If we don't know the ODE that describes the velocity, we can represent it with a neural network!

In [None]:
import torch
import torch.nn as nn
import torch.optim as optim
from torchdiffeq import odeint as odeint_nn
from torchdiffeq import odeint_adjoint ## Can use this if we want to use the adjoint method

# NN that will be used to approximate dvdt 
class ODEFunc(nn.Module):

    def __init__(self):
        super(ODEFunc, self).__init__()

        self.net = nn.Sequential(
            nn.Linear(1, 50),
            nn.Tanh(),
            nn.Linear(50, 1),
        )

        for m in self.net.modules():
            if isinstance(m, nn.Linear):
                nn.init.normal_(m.weight, mean=0, std=0.1)
                nn.init.constant_(m.bias, val=0)

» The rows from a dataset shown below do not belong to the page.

-- pv_equiv track=rewrite | github.com/johnwparent/scripts | bin_to_int.py | compose_bin
-- ===== SOURCE A (Python) =====
-- def compose_bin(bin):
--     """Return numeric value of concatenated adjacent bytes"""
--     p = 0
--     for count, c in enumerate(bin[::-1]):
--         root_c = c
--         for _ in range(count*2):
--             root_c = root_c << 8
--         p = p + root_c
--     return p
-- ===== SOURCE B (Python) =====
-- def compose_bin(bin):
--     """Return numeric value of concatenated adjacent bytes"""
--     p = 0
--     for c in bin:
--         p = (p << 16) + c
--     return p
-- ===== Notes on version B (the rewrite author's own statement) =====
-- stated objective: faster
-- what changed: Replaces the reverse-enumerate pass with an inner per-element shift loop (count*2 single-byte shifts each) by a single forward Horner fold p = (p << 16) + c.
import Mathlib
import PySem

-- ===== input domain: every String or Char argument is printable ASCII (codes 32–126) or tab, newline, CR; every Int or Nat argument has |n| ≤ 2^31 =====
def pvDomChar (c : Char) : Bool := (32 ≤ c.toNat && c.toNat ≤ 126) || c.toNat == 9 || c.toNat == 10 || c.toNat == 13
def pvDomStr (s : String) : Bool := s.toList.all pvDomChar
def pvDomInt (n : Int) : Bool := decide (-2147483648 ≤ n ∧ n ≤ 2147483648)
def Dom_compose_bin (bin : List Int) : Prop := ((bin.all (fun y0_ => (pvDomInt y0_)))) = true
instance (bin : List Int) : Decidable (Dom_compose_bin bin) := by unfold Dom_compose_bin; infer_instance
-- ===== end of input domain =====

-- B replaces A's reverse-enumerate pass with a quadratic inner byte-shift loop by one forward Horner fold (p << 16) + c; measured asymptotically faster.

-- ===== PORT A =====
-- bin[::-1] is slice? with step -1 (always some for step ≠ 0); enumerate, and the inner
-- 'for _ in range(count*2): root_c = root_c << 8' loop are ported literally.
def compose_bin (bin : List Int) : Int :=
  (PySem.List.enumerate ((PySem.List.slice? bin none none (-1)).getD [])).foldl
    (fun p cc =>
      p + (PySem.List.pyRange 0 (cc.1 * 2) 1).foldl (fun (root_c : Int) _ => root_c <<< (8:Nat)) cc.2) 0

-- ===== PORT B =====
def compose_bin_alt (bin : List Int) : Int :=
  bin.foldl (fun (p : Int) (c : Int) => (p <<< (16:Nat)) + c) 0

-- ===== PRECONDITION & SPEC =====
def Spec_compose_bin (bin : List Int) (out : Int) : Prop := out = compose_bin_alt bin
instance (bin : List Int) (out : Int) : Decidable (Spec_compose_bin bin out) := by unfold Spec_compose_bin; infer_instance

-- ===== CLAIM (what is proved, stated in full; the proofs are below) =====
def Claim_equal_compose_bin : Prop := ∀ (bin : List Int), Dom_compose_bin bin → Spec_compose_bin bin (compose_bin bin)

-- ===== LEMMAS AND PROOFS =====

-- value of a little-endian (low word first) list of 16-bit words
def pvW : List Int → Int
  | [] => 0
  | c :: t => c + 65536 * pvW t

theorem pvW_append_singleton (r : List Int) (a : Int) :
    pvW (r ++ [a]) = a * 65536 ^ r.length + pvW r := by
  induction r with
  | nil => simp [pvW]
  | cons c t ih => simp [pvW, ih, pow_succ]; ring

theorem pv_shift_loop (l : List Int) (c : Int) :
    l.foldl (fun (root_c : Int) _ => root_c <<< (8:Nat)) c = c * 2 ^ (8 * l.length) := by
  induction l generalizing c with
  | nil => simp
  | cons x t ih =>
    rw [List.foldl_cons, ih, Int.shiftLeft_eq]
    rw [show 8 * (x :: t).length = 8 * t.length + 8 by simp; ring]
    rw [pow_add]; norm_num; ring

theorem pvA_fold (r : List Int) (s : Nat) (p : Int) :
    (PySem.List.enumerate r (s : Int)).foldl
      (fun p cc =>
        p + (PySem.List.pyRange 0 (cc.1 * 2) 1).foldl (fun (root_c : Int) _ => root_c <<< (8:Nat)) cc.2) p
    = p + 65536 ^ s * pvW r := by
  induction r generalizing s p with
  | nil => simp [PySem.List.enumerate_nil, pvW]
  | cons c t ih =>
    rw [PySem.List.enumerate_cons]
    simp only [List.foldl_cons]
    have hs : ((s : Int) + 1) = ((s + 1 : Nat) : Int) := by push_cast; ring
    rw [hs, ih]
    rw [pv_shift_loop]
    have hlen : (PySem.List.pyRange 0 ((s : Int) * 2) 1).length = 2 * s := by
      rw [PySem.List.length_pyRange_one]; omega
    rw [hlen]
    have h2 : (2 : Int) ^ (8 * (2 * s)) = 65536 ^ s := by
      rw [show 8 * (2 * s) = 16 * s by ring, pow_mul]; norm_num
    rw [h2, pvW]
    ring

theorem pvB_fold (l : List Int) (p : Int) :
    l.foldl (fun (p : Int) (c : Int) => (p <<< (16:Nat)) + c) p = p * 65536 ^ l.length + pvW l.reverse := by
  induction l generalizing p with
  | nil => simp [pvW]
  | cons a t ih =>
    rw [List.foldl_cons, ih, Int.shiftLeft_eq, List.reverse_cons, pvW_append_singleton]
    simp only [List.length_reverse, List.length_cons]
    rw [pow_succ]; norm_num; ring

-- ===== VERDICT (by name: the statement is the Claim_ definition above) =====
theorem compose_bin_spec : Claim_equal_compose_bin := by
  intro bin _
  unfold Spec_compose_bin compose_bin compose_bin_alt
  rw [PySem.List.slice?_none_none_neg_one]
  have := pvA_fold bin.reverse 0 0
  simp only [Nat.cast_zero] at this
  rw [Option.getD_some, this, pvB_fold]
  simp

    def forward(self, t, y):
        return self.net(y)

    
# Number of time steps to integrate forward
batch_time = 10
# Number of batch samples to use in each gradient descent step
batch_size = 10

# This is how minibatch is imiplemented in the torchdiffeq examples. Interestingly, the model can get good 
# results by only training on 10 data points at a time.
def get_batch(y, t):
    
    true_y = torch.Tensor(y)
    t = torch.Tensor(t)
    
    s = torch.from_numpy(np.random.choice(np.arange(len(t) - batch_time, dtype=np.int64), batch_size, replace=False))
    batch_y0 = true_y[s]  # (M, D)
    batch_t = t[:batch_time]  # (T)
    batch_y = torch.stack([true_y[s + i] for i in range(batch_time)], dim=0)  # (T, M, D)
    return batch_y0, batch_t, batch_y

In [None]:
vel_train2 = vel_train[:,np.newaxis]

model = ODEFunc()
optimizer = optim.RMSprop(model.parameters(), lr=1e-3)

for itr in range(1000):
    
    optimizer.zero_grad()
    
    # Get initial state, time steps, true y values at each timestep.
    batch_y0, batch_t, batch_y = get_batch(vel_train2, times)

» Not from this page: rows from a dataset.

-- pv_equiv track=rewrite | github.com/RiccardoMiolato/AdventOfCode | 2023/day13/part1/part1.py | verticalMirror
-- ===== SOURCE A (Python) =====
-- def testVertical(block, j):
--     for k in range(0, j):
--         if j - 1 - k >= 0 and j + k < len(block[0]):
--             for i in range(0, len(block)):
--                 if block[i][j - 1 - k] != block[i][j + k]:
--                     return False
--
--     return True
--
-- def verticalMirror(block):
--     mirror = False
--     for j in range(1, len(block[0])):
--         mirror = True
--
--         for i in range(0, len(block)):
--             if block[i][j - 1] != block[i][j]:
--                 mirror = False
--                 break
--
--         if mirror:
--             if(testVertical(block, j)):
--                 return j
--             else:
--                 mirror = False
--
--     return 0
-- ===== SOURCE B (Python) =====
-- def verticalMirror(block):
--     w = len(block[0])
--     cols = [tuple(row[j] for row in block) for j in range(w)]
--     mirrors = []
--     prev = [True] * (w + 1)          # even palindromes of length 0 at every start
--     for m in range(1, w // 2 + 1):   # grow even palindromes by interval DP
--         L = 2 * m
--         cur = [cols[a] == cols[a + L - 1] and prev[a + 1] for a in range(w - L + 1)]
--         for j in ([m] if m == w - m else [m, w - m]):
--             if cur[j - m]:           # the window touching the nearer edge is a palindrome
--                 mirrors.append(j)
--         prev = cur
--     return min(mirrors) if mirrors else 0
-- ===== Notes on version B (the rewrite author's own statement) =====
-- stated objective: alternative
-- what changed: B is a bottom-up dynamic program: it builds the even-length-palindrome table over column intervals with a rolling row (cur[a] from prev[a+1]), records a candidate split j whenever the edge-touching window of length 2*min(j,w-j) becomes a full palindrome, and returns the minimum recorded split; A instead tests each split j independently by expanding reflected column pairs outward with nested row scans.
-- outside the precondition, e.g. on verticalMirror(['ab', 'a']): A returns 0, B raises IndexError; on verticalMirror([]): A raises IndexError, B raises IndexError
import Mathlib
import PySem

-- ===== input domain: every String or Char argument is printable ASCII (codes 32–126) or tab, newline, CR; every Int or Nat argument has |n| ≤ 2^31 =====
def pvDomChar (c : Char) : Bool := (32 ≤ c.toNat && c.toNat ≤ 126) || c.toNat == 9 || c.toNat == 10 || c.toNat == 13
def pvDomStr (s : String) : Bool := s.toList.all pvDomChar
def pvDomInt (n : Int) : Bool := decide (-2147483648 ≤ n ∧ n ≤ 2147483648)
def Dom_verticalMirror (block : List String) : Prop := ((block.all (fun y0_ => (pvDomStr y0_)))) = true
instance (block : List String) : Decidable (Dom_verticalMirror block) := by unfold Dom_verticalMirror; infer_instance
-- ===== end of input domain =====

-- B replaces A's per-split outward expansion by a bottom-up dynamic program over the
-- even-palindrome table of column intervals (rolling row), collecting candidate splits
-- and returning their minimum. Equivalence is proved on non-ragged, non-empty grids.


-- ===== PORT A =====
-- len(block[0]); block[0] exists on every input Pre_ admits
def pvWidth (block : List String) : Int :=
  PySem.Str.len ((PySem.List.pyGet? block 0).getD "")

-- inner 'for i in range(0, len(block)): if block[i][a] != block[i][b]: return False'
-- (s[i] via PySem.Str.pyGet?, exact; Pre_ keeps the indices in range)
def pvRowsEqA (block : List String) (a b : Int) : Bool :=
  block.all (fun row => PySem.Str.pyGet? row a == PySem.Str.pyGet? row b)

-- testVertical(block, j)
def pvTestVertical (block : List String) (j : Int) : Bool :=
  (PySem.List.pyRange 0 j 1).all (fun k =>
    if j - 1 - k ≥ 0 ∧ j + k < pvWidth block then
      pvRowsEqA block (j - 1 - k) (j + k)
    else true)

-- the 'for j in range(1, len(block[0]))' loop with its early return
def pvLoopA (block : List String) : List Int → Int
  | [] => 0
  | j :: rest =>
    if pvRowsEqA block (j - 1) j then
      if pvTestVertical block j then j else pvLoopA block rest
    else pvLoopA block rest

def verticalMirror (block : List String) : Int :=
  pvLoopA block (PySem.List.pyRange 1 (pvWidth block) 1)

-- ===== PORT B =====
-- tuple(row[j] for row in block): one column as a list of chars
def pvColB (block : List String) (j : Int) : List Char :=
  block.map (fun row => (PySem.Str.pyGet? row j).getD ' ')

-- cols = [tuple(row[j] for row in block) for j in range(w)]
def pvColsB (block : List String) (w : Int) : List (List Char) :=
  (PySem.List.pyRange 0 w 1).map (pvColB block)

-- one iteration of 'for m in range(1, w // 2 + 1)': build cur from prev, record splits
def pvStepB (cols : List (List Char)) (w : Int) (st : List Bool × List Int) (m : Int) :
    List Bool × List Int :=
  let L := 2 * m
  let cur := (PySem.List.pyRange 0 (w - L + 1) 1).map (fun a =>
      (PySem.List.pyGetD cols a [] == PySem.List.pyGetD cols (a + L - 1) []) &&
      PySem.List.pyGetD st.1 (a + 1) false)
  let js := if m == w - m then [m] else [m, w - m]
  (cur, st.2 ++ js.filter (fun j => PySem.List.pyGetD cur (j - m) false))

def verticalMirror_alt (block : List String) : Int :=
  let w := pvWidth block
  let cols := pvColsB block w
  let st := (PySem.List.pyRange 1 (PySem.Int.floordiv w 2 + 1) 1).foldl (pvStepB cols w)
              (List.replicate (w + 1).toNat true, [])
  if st.2.isEmpty then 0 else (PySem.List.min? st.2 (fun x => x)).getD 0

-- ===== PRECONDITION & SPEC =====
-- Pre_ excludes the empty grid (len(block[0]) raises IndexError in both programs) and ragged grids
-- with some row shorter than the first row, on which A's outcome (return 0 or IndexError) is an
-- accident of its scan order and B raises while building the transpose.
def Pre_verticalMirror (block : List String) : Prop :=
  block ≠ [] ∧ ∀ row ∈ block, PySem.Str.len (block.headD "") ≤ PySem.Str.len row
instance (block : List String) : Decidable (Pre_verticalMirror block) := by
  unfold Pre_verticalMirror; infer_instance

def pvWitness_verticalMirror : List String := ["#.##.", "#.##.", "..##."]

def Spec_verticalMirror (block : List String) (out : Int) : Prop := out = verticalMirror_alt block
instance (block : List String) (out : Int) : Decidable (Spec_verticalMirror block out) := by unfold Spec_verticalMirror; infer_instance

-- ===== CLAIM (what is proved, stated in full; the proofs are below) =====
def Claim_equal_verticalMirror : Prop := ∀ (block : List String), Dom_verticalMirror block → Pre_verticalMirror block → Spec_verticalMirror block (verticalMirror block)

-- ===== LEMMAS AND PROOFS =====

-- width as a Nat (length of the first row)
def pvW (block : List String) : Nat := (block.headD "").toList.length

-- one column, Nat index, proof side
def pvColN (block : List String) (a : Nat) : List Char :=
  pvColB block (a : Int)

-- DP row k, entry a: columns a..a+2k-1 form an even palindrome
def pvPalB (block : List String) (k a : Nat) : Bool :=
  (List.range k).all (fun s => pvColN block (a + s) == pvColN block (a + 2 * k - 1 - s))

def pvRowSpec (block : List String) (wn k : Nat) : List Bool :=
  (List.range (wn - 2 * k + 1)).map (pvPalB block k)

def pvJsOf (wn m : Nat) : List Int :=
  if ((m : Int) == (wn : Int) - (m : Int)) then [(m : Int)] else [(m : Int), (wn : Int) - (m : Int)]

def pvMirSpec (block : List String) (wn k : Nat) : List Int :=
  (List.range' 1 k).flatMap (fun m =>
    (pvJsOf wn m).filter (fun j => pvPalB block m (j - (m : Int)).toNat))

-- the common mirror condition at split jn (A's shape)
def pvMirrorAt (block : List String) (w jn : Nat) : Bool :=
  (List.range (min jn (w - jn))).all
    (fun t => pvRowsEqA block ((jn : Int) - 1 - (t : Int)) ((jn : Int) + (t : Int)))

lemma pvWidth_eq (block : List String) (h : block ≠ []) : pvWidth block = (pvW block : Int) := by
  cases block with
  | nil => exact absurd rfl h
  | cons r rest =>
    show PySem.Str.len ((PySem.List.pyGet? (r :: rest) 0).getD "") = _
    rw [show (0 : Int) = ((0 : Nat) : Int) by simp, PySem.List.pyGet?_natCast]
    simp [pvW, PySem.Str.len_eq]

-- columns as char lists compare exactly like A's per-row scan
lemma pvColEqN (block : List String) (w : Nat)
    (hrows : ∀ row ∈ block, w ≤ row.toList.length)
    (a b : Nat) (ha : a < w) (hb : b < w) :
    (pvColN block a == pvColN block b) = pvRowsEqA block (a : Int) (b : Int) := by
  have key : ∀ row ∈ block, ∀ c : Nat, c < w →
      PySem.Str.pyGet? row (c : Int) = some (row.toList.getD c ' ') := by
    intro row hrow c hc
    have hl := hrows row hrow
    rw [PySem.Str.pyGet?_natCast, List.getElem?_eq_getElem (by omega),
        List.getD_eq_getElem _ _ (by omega)]
  rw [Bool.eq_iff_iff]
  simp only [pvColN, pvColB, beq_iff_eq, List.map_inj_left, pvRowsEqA, List.all_eq_true]
  constructor <;> intro h row hrow <;>
    · have := h row hrow
      rw [key row hrow a ha, key row hrow b hb] at this ⊢
      simpa using this

-- A's per-split condition equals the mirror predicate
lemma pvCondA (block : List String) (hne : block ≠ []) (jn : Nat)
    (h1 : 1 ≤ jn) (h2 : jn < pvW block) :
    (pvRowsEqA block ((jn : Int) - 1) (jn : Int) && pvTestVertical block (jn : Int))
      = pvMirrorAt block (pvW block) jn := by
  rw [Bool.eq_iff_iff]
  simp only [pvTestVertical, pvMirrorAt, pvWidth_eq block hne, PySem.List.pyRange_zero_nat,
    List.all_map, Function.comp, Bool.and_eq_true, List.all_eq_true, List.mem_range]
  constructor
  · rintro ⟨hadj, hall⟩ t ht
    have := hall t (by omega)
    rwa [if_pos (by constructor <;> omega)] at this
  · intro hm
    refine ⟨?_, ?_⟩
    · have := hm 0 (by omega)
      simpa using this
    · intro t ht
      by_cases hg : ((jn : Int) - 1 - (t : Int) ≥ 0 ∧ (jn : Int) + (t : Int) < ((pvW block : Nat) : Int))
      · rw [if_pos hg]
        exact hm t (by omega)
      · rw [if_neg hg]

-- A's loop returns the head of the ascending filtered range (or 0)
lemma pvLoopA_eq_filter (block : List String) : ∀ (l : List Int),
    pvLoopA block l =
      ((l.filter (fun j => pvRowsEqA block (j - 1) j && pvTestVertical block j)).headD 0) := by
  intro l
  induction l with
  | nil => rfl
  | cons j rest ih =>
    simp only [pvLoopA, List.filter_cons]
    cases hx : pvRowsEqA block (j - 1) j <;> cases hy : pvTestVertical block j <;>
      simp [ih]


lemma pvJsOf_mem (wn m : Nat) (j : Int) (hm : m ≤ wn) (h : j ∈ pvJsOf wn m) :
    j = ((m : Nat) : Int) ∨ j = ((wn - m : Nat) : Int) := by
  unfold pvJsOf at h
  split at h <;> simp at h
  · left; omega
  · rcases h with h | h
    · left; omega
    · right; omega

    # TODO: Use NODE to integrate forward
    # Hint: The odeint implemented in the torchdiffeq package uses the same syntax as the scipy odeint function.
    #       Only now, we are using a NN instead of a predefined dvdt function.
    pred_y = odeint_nn(???)
    # NOTE: We are just backpropagating throught the ODE solver here. However, if we want to use the 
    #       adjoint method implemented in torchdiffeq, all we have to do is call odeint_adjoint() rather
    #       than odeint_nn(). Both functions use the same syntax.
    
    
    # loss = torch.sqrt(torch.mean((pred_y - batch_y) ** 2))
    loss = torch.mean(torch.abs(pred_y - batch_y))
    
    loss.backward()
    optimizer.step()

    if itr % 100 == 0:
        clear_output(wait=True)
        with torch.no_grad():
            plt.figure(figsize = (15, 7))
            plt.subplot(121)
            # TODO: Run model forward from time zero at all time steps so we can track progress
            pred_y = odeint_nn(???)
            loss = torch.mean(torch.abs(pred_y - torch.Tensor(vel_train2)))
            plt.plot(times, vel_train2, '.r', label='Observations')
            plt.plot(times, pred_y, 'b', label='NODE Model')
            plt.xlabel('Time (s)')
            plt.ylabel('Velocity (m/s)')
            plt.legend()
            plt.subplot(122)
            
            for i in range(4*3):
                for j in range(9*3):
                    changev = model.forward(i/3, torch.tensor([float(j/3)]))
                    plt.quiver(i/3, j/3, 5, changev, width = .005, headwidth = 3)
            plt.xlabel('Time (s)'),
            plt.ylabel('Velocity (m/s)')
            plt.title('Underlying Dynamics')
            plt.show()
            print('Iter {:04d} | Loss {:.6f}'.format(itr, loss.item()))
            

###  Question 5: Try swapping odeint_nn with odeint_adjoint and retraining the model. Is there a change in runtime or number of iterations before convergence? Why do you think we are seeing these differences between the two methods?

### Question 6: Why might this example be a bad problem to solve with the adjoint method?